The advent of microfluidic technologies (e.g., the recently developed chip-based separation technology from Caliper Technologies, www.caliperls.com), promises to further advance the separation sciences. Recently, it has become possible to use such new technology to separate the heavy and light chains of MAbs in 30 seconds, a significant leap forward in runtime relative to the typical 30-minute run-time of capillary electrophoresis separations. We anticipate that such technological advances will continue to drive the separation sciences toward increasing throughput.

In many cases, release methods are destined for change as soon as a product has been approved for commercial use. It takes >10 years to commercialize a biotechnology drug, resulting in significant aging of analytical methods developed at the conception of a given project. Regulators and the industry will need to continuously adjust their strategies to address this issue of old and new methods, particularly with respect to how these advances affect product specifications (12).

Concluding Remarks: When we consider the critical roles analytical method development, qualification, and validation play in the biopharmaceutical industry, the importance of a well-designed strategy for the myriad analytical activities involved in the development and commercial production of biotech products becomes evident. Our analytical life-cycle strategy provides a framework and can be viewed as a modular design encompassing distinct activities with deliverables that cover the entire product development life-cycle.

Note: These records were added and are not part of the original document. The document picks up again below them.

-- pv_equiv track=rewrite | github.com/netpersona/SignageCommander | attached_assets/test_1756235972699.py | assign_layers
-- ===== SOURCE A (Python) =====
-- from collections import defaultdict, deque
--
-- def classify_node(name):
--     ln = name.lower()
--     # switches: sw- prefix (or sw<digit> variants)
--     if ln.startswith("sw-") or (ln.startswith("sw") and len(ln) > 2 and ln[2].isdigit()):
--         return "switch"
--     if "wss" in ln or ln.startswith("but-wss") or ln.startswith("wss"):
--         return "workstation"
--     if ln.startswith("but-tool") or ln.startswith("ser-") or "tool" in ln:
--         return "server"
--     return "other"
--
-- def assign_layers(nodes, edges):
--     adj = {n: set() for n in nodes}
--     for e in edges:
--         adj[e["a"]].add(e["b"])
--         adj[e["b"]].add(e["a"])
--
--     types = {n: classify_node(n) for n in nodes}
--     seeds = [n for n, t in types.items() if t == "server"]
--     if not seeds:
--         seeds = [n for n, t in types.items() if t == "switch"]
--     if not seeds and nodes:
--         seeds = [next(iter(nodes))]
--
--     dist = {n: float("inf") for n in nodes}
--     q = deque()
--     for s in seeds:
--         dist[s] = 0
--         q.append(s)
--
--     while q:
--         u = q.popleft()
--         for v in adj.get(u, []):
--             if dist[v] > dist[u] + 1:
--                 dist[v] = dist[u] + 1
--                 q.append(v)
--
--     finite = [d for d in dist.values() if d != float("inf")]
--     min_d = min(finite) if finite else 0
--     for n in nodes:
--         if dist[n] == float("inf"):
--             dist[n] = 0
--         else:
--             dist[n] = int(dist[n] - min_d)
--
--     max_d = max(dist.values()) if dist else 0
--     for n, t in types.items():
--         if t == "workstation":
--             dist[n] = max(dist[n], max_d)
--
--     layers = sorted(set(dist.values()))
--     mapping = {old: i for i, old in enumerate(layers)}
--     for n in list(dist.keys()):
--         dist[n] = mapping[dist[n]]
--     return dist
-- ===== SOURCE B (Python) =====
-- def classify_node(name):
--     ln = name.lower()
--     if ln.startswith("sw-") or (ln.startswith("sw") and len(ln) > 2 and ln[2].isdigit()):
--         return "switch"
--     if "wss" in ln or ln.startswith("but-wss") or ln.startswith("wss"):
--         return "workstation"
--     if ln.startswith("but-tool") or ln.startswith("ser-") or "tool" in ln:
--         return "server"
--     return "other"
--
-- def assign_layers(nodes, edges):
--     # Bellman-Ford style synchronous relaxation: no queue, no frontier, no visit
--     # order at all -- each round recomputes every node's value from its
--     # neighbours; len(order) rounds reach the unit-weight shortest-distance
--     # fixpoint because no shortest path has more than len(order)-1 edges.
--     order = list(dict.fromkeys(nodes))
--     types = {n: classify_node(n) for n in order}
--     adj = {n: set() for n in order}
--     for e in edges:
--         adj[e["a"]].add(e["b"])
--         adj[e["b"]].add(e["a"])
--
--     seeds = ([n for n in order if types[n] == "server"]
--              or [n for n in order if types[n] == "switch"]
--              or order[:1])
--
--     dist = {s: 0 for s in seeds}
--     for _ in range(len(order)):
--         new = {}
--         for n in order:
--             cands = ([dist[n]] if n in dist else []) \
--                 + [dist[m] + 1 for m in adj[n] if m in dist]
--             if cands:
--                 new[n] = min(cands)
--         dist = new
--
--     finite = [dist[n] for n in order if n in dist]
--     base = min(finite) if finite else 0
--     raw = {n: (dist[n] - base if n in dist else 0) for n in order}
--     top = max(raw.values()) if raw else 0
--     lvl = {n: (max(raw[n], top) if types[n] == "workstation" else raw[n]) for n in order}
--     layers = sorted(set(lvl.values()))
--     rank = {v: i for i, v in enumerate(layers)}
--     return {n: rank[lvl[n]] for n in order}
-- ===== Notes on version B (the rewrite author's own statement) =====
-- stated objective: alternative
-- what changed: Replaces the deque-based relaxation BFS with a queue-free Bellman-Ford style fixpoint: len(nodes) synchronous rounds in which every node's distance is recomputed as the min over itself and its neighbours plus one, with the post-processing rebuilt as per-node comprehensions.
import Mathlib
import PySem

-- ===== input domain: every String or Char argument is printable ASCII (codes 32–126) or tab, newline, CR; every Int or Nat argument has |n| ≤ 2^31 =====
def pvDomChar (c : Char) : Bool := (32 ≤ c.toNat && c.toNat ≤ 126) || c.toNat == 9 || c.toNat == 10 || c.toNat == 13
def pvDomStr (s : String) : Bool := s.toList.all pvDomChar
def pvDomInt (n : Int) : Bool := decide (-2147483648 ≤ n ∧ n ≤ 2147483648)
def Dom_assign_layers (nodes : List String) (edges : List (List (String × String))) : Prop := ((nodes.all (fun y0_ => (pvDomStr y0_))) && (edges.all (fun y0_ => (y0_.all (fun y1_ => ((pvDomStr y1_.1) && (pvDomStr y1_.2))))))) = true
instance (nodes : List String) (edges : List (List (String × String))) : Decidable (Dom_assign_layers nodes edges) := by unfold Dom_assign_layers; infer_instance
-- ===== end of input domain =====

-- B replaces the deque-relaxation BFS by a queue-free Bellman-Ford style fixpoint
-- (len(nodes) synchronous rounds, each recomputing every node's value as the min over
-- itself and its neighbours plus one) and rebuilds the post-processing as per-node
-- comprehensions; an alternative of similar size, not claimed faster.

-- ===== PORT A =====

-- shared module helper classify_node (identical in Source A and Source B)
def classifyNode (name : String) : String :=
  let ln := PySem.Str.lower name
  if PySem.Str.startswith ln "sw-" ||
     (PySem.Str.startswith ln "sw" && decide (2 < PySem.Str.len ln) &&
       (match PySem.Str.pyGet? ln 2 with | some c => PySem.Chars.isdigit c | none => false)) then
    "switch"
  else if PySem.Str.isIn "wss" ln || PySem.Str.startswith ln "but-wss" || PySem.Str.startswith ln "wss" then
    "workstation"
  else if PySem.Str.startswith ln "but-tool" || PySem.Str.startswith ln "ser-" || PySem.Str.isIn "tool" ln then
    "server"
  else
    "other"

-- one edge of the edge loop: adj[e["a"]].add(e["b"]); adj[e["b"]].add(e["a"])
-- (identical line in Source A and Source B; the fall-through arm is Python's KeyError, excluded by Pre_)
def edgeAdd (adj : PySem.Dict String (PySem.Set String)) (e : List (String × String)) :
    PySem.Dict String (PySem.Set String) :=
  match (PySem.Dict.ofList e).get? "a", (PySem.Dict.ofList e).get? "b" with
  | some a, some b =>
      (adj.modify a PySem.Set.empty (fun s => PySem.Set.add s b)).modify b PySem.Set.empty
        (fun s => PySem.Set.add s a)
  | _, _ => adj

def buildTypes (l : List String) : PySem.Dict String String :=
  l.foldl (fun d n => d.insert n (classifyNode n)) PySem.Dict.empty

def buildAdj (l : List String) (edges : List (List (String × String))) :
    PySem.Dict String (PySem.Set String) :=
  edges.foldl edgeAdd (l.foldl (fun d n => d.insert n PySem.Set.empty) PySem.Dict.empty)

-- mapping = {old: i for i, old in enumerate(layers)}  (identical comprehension in Source A and Source B)
def mkRank (layers : List Int) : PySem.Dict Int Int :=
  (PySem.List.enumerate layers).foldl (fun m p => m.insert p.2 p.1) PySem.Dict.empty

-- min(xs) if xs else 0  /  max(xs) if xs else 0   (identical idiom in Source A and Source B)
def pyMinD (xs : List Int) : Int :=
  match PySem.List.min? xs (fun x => x) with | some m => m | none => 0

def pyMaxD (xs : List Int) : Int :=
  match PySem.List.max? xs (fun x => x) with | some m => m | none => 0

-- float('inf') is modelled as `none`; all finite dist values are ints (0 and d+1), so exact
def pyAddOneInf : Option Int → Option Int
  | none => none
  | some d => some (d + 1)

def pyGtInf : Option Int → Option Int → Bool    -- x > y with none = float('inf')
  | none, none => false
  | none, some _ => true
  | some _, none => false
  | some x, some y => decide (y < x)

-- body of A's neighbour loop: if dist[v] > dist[u] + 1: dist[v] = dist[u] + 1; q.append(v)
-- (dist[u]/dist[v] are KeyError-free under Pre_, read with default none)
def nbrA (u : String) (p : PySem.Dict String (Option Int) × List String) (v : String) :
    PySem.Dict String (Option Int) × List String :=
  if pyGtInf (p.1.getD v none) (pyAddOneInf (p.1.getD u none)) then
    (p.1.insert v (pyAddOneInf (p.1.getD u none)), p.2 ++ [v])
  else p

-- A's while-q deque loop; the fuel is only a totality guard (under Pre_ the loop provably
-- finishes within it: each pop consumes one unit and there are at most 3*len(nodes) pops)
def bfsA (adj : PySem.Dict String (PySem.Set String)) :
    Nat → PySem.Dict String (Option Int) → List String → PySem.Dict String (Option Int)
  | 0, dist, _ => dist
  | _ + 1, dist, [] => dist
  | fuel + 1, dist, u :: q =>
      let st := (adj.getD u PySem.Set.empty).foldl (nbrA u) (dist, q)
      bfsA adj fuel st.1 st.2

-- the three seeds stages of Source A (server comprehension, switch fallback, first-node fallback)
def seedsOfA (types : PySem.Dict String String) (nodes : List String) : List String :=
  let s1 := (types.items.filter (fun p => p.2 == "server")).map (fun p => p.1)
  let s2 := if s1.isEmpty then (types.items.filter (fun p => p.2 == "switch")).map (fun p => p.1) else s1
  if s2.isEmpty && !nodes.isEmpty then [nodes.headD ""] else s2

-- one step of Source A's int-retyping pass: a key is in d2 exactly when the loop already
-- visited it, so `dist[n] == inf` is the none-branch of d2.get? first, then of the BFS dict
def passBodyA (dist : PySem.Dict String (Option Int)) (min_d : Int)
    (d2 : PySem.Dict String Int) (n : String) : PySem.Dict String Int :=
  match d2.get? n with
  | some x => d2.insert n (x - min_d)
  | none => match dist.getD n none with
            | none => d2.insert n 0
            | some k => d2.insert n (k - min_d)

-- everything after the BFS loop of Source A, on the BFS result `dist`
def postA (nodes : List String) (types : PySem.Dict String String)
    (dist : PySem.Dict String (Option Int)) : List (String × Int) :=
  let finite := dist.values.filterMap (fun o => o)   -- [d for d in dist.values() if d != inf]
  let min_d : Int := pyMinD finite
  let dist2 := nodes.foldl (passBodyA dist min_d) PySem.Dict.empty
  let max_d : Int := pyMaxD dist2.values
  let dist3 := types.items.foldl (fun (d2 : PySem.Dict String Int) p =>
      if p.2 == "workstation" then d2.insert p.1 (max (d2.getD p.1 0) max_d) else d2) dist2
  let layers := PySem.List.sorted (PySem.Set.ofList dist3.values) (fun x => x) false
  let mapping := mkRank layers
  let dist4 := dist3.keys.foldl (fun (d : PySem.Dict String Int) n =>
      d.insert n (mapping.getD (d.getD n 0) 0)) dist3   -- mapping[dist[n]] is always present
  dist4.items

def assign_layers (nodes : List String) (edges : List (List (String × String))) :
    List (String × Int) :=
  let adj := buildAdj nodes edges
  let types := buildTypes nodes
  let seeds := seedsOfA types nodes
  let dist0 := nodes.foldl (fun d n => d.insert n (none : Option Int)) PySem.Dict.empty
  let init := seeds.foldl
    (fun (p : PySem.Dict String (Option Int) × List String) s => (p.1.insert s (some (0 : Int)), p.2 ++ [s]))
    (dist0, ([] : List String))
  postA nodes types (bfsA adj (3 * nodes.length + 1) init.1 init.2)

-- ===== PORT B =====

-- cands = ([dist[n]] if n in dist else []) + [dist[m] + 1 for m in adj[n] if m in dist]
def bfCands (adj : PySem.Dict String (PySem.Set String)) (dist : PySem.Dict String Int)
    (n : String) : List Int :=
  (if dist.contains n then [dist.getD n 0] else []) ++
    ((adj.getD n PySem.Set.empty).filter (fun m => dist.contains m)).map
      (fun m => dist.getD m 0 + 1)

Because of this modular design, the significant workload inherent in these various activities can be divided among different parts of a corporate organization.

Thus, multiple design scenarios can be envisioned in which analytical activities can be carried out in by research, development and/or quality groups, with no single design model of the “right” way to go about those activities. It is therefore possible to fulfill these needs in most if not all organizational designs throughout the industry. Finally, organizing the work this way provides a scaleable approach to developing multiple product candidates simultaneously, with iterative learning providing a basis for improving performance for ongoing and future projects.

Method qualification activities provide a strong scientific foundation during which the performance characteristics of a method can be assessed relative to preestablished target expectations. This strong scientific foundation is key to long-term high performance in a quality environment following method validation, which serves as a critical pivotal point in the product development life-cycle. As noted, method validation often serves as the point at which a quality group assumes full “ownership” of analytical activities. This contributes to operational excellence as evidenced by low method failure rates, a key expectation that must be met to guarantee organizational success. Without a strong scientific foundation provided by successful method development and qualification, it is unlikely that operational excellence can be achieved in the quality environment.

Establishment of qualification target expectations can be considered a form of quality by design (QbD) because this methodology establishes quality expectations for a method before its development is complete. Also, the analytical life-cycle we describe covers all aspects of method progression, including development, qualification, and robustness at both the early and late stages of product development, as well as method validation, which establishes that a method is suitable for the quality laboratory environment. The entire analytical life-cycle framework can, in fact, be considered as a QbD process. As analytical technologies continue to evolve, both the biotechnology industry and its governing regulatory authorities will need to continuously develop concepts and strategies to address how new technologies affect the way QbD principles inherent in the analytical life-cycle approach are applied to the development of biopharmaceutical products.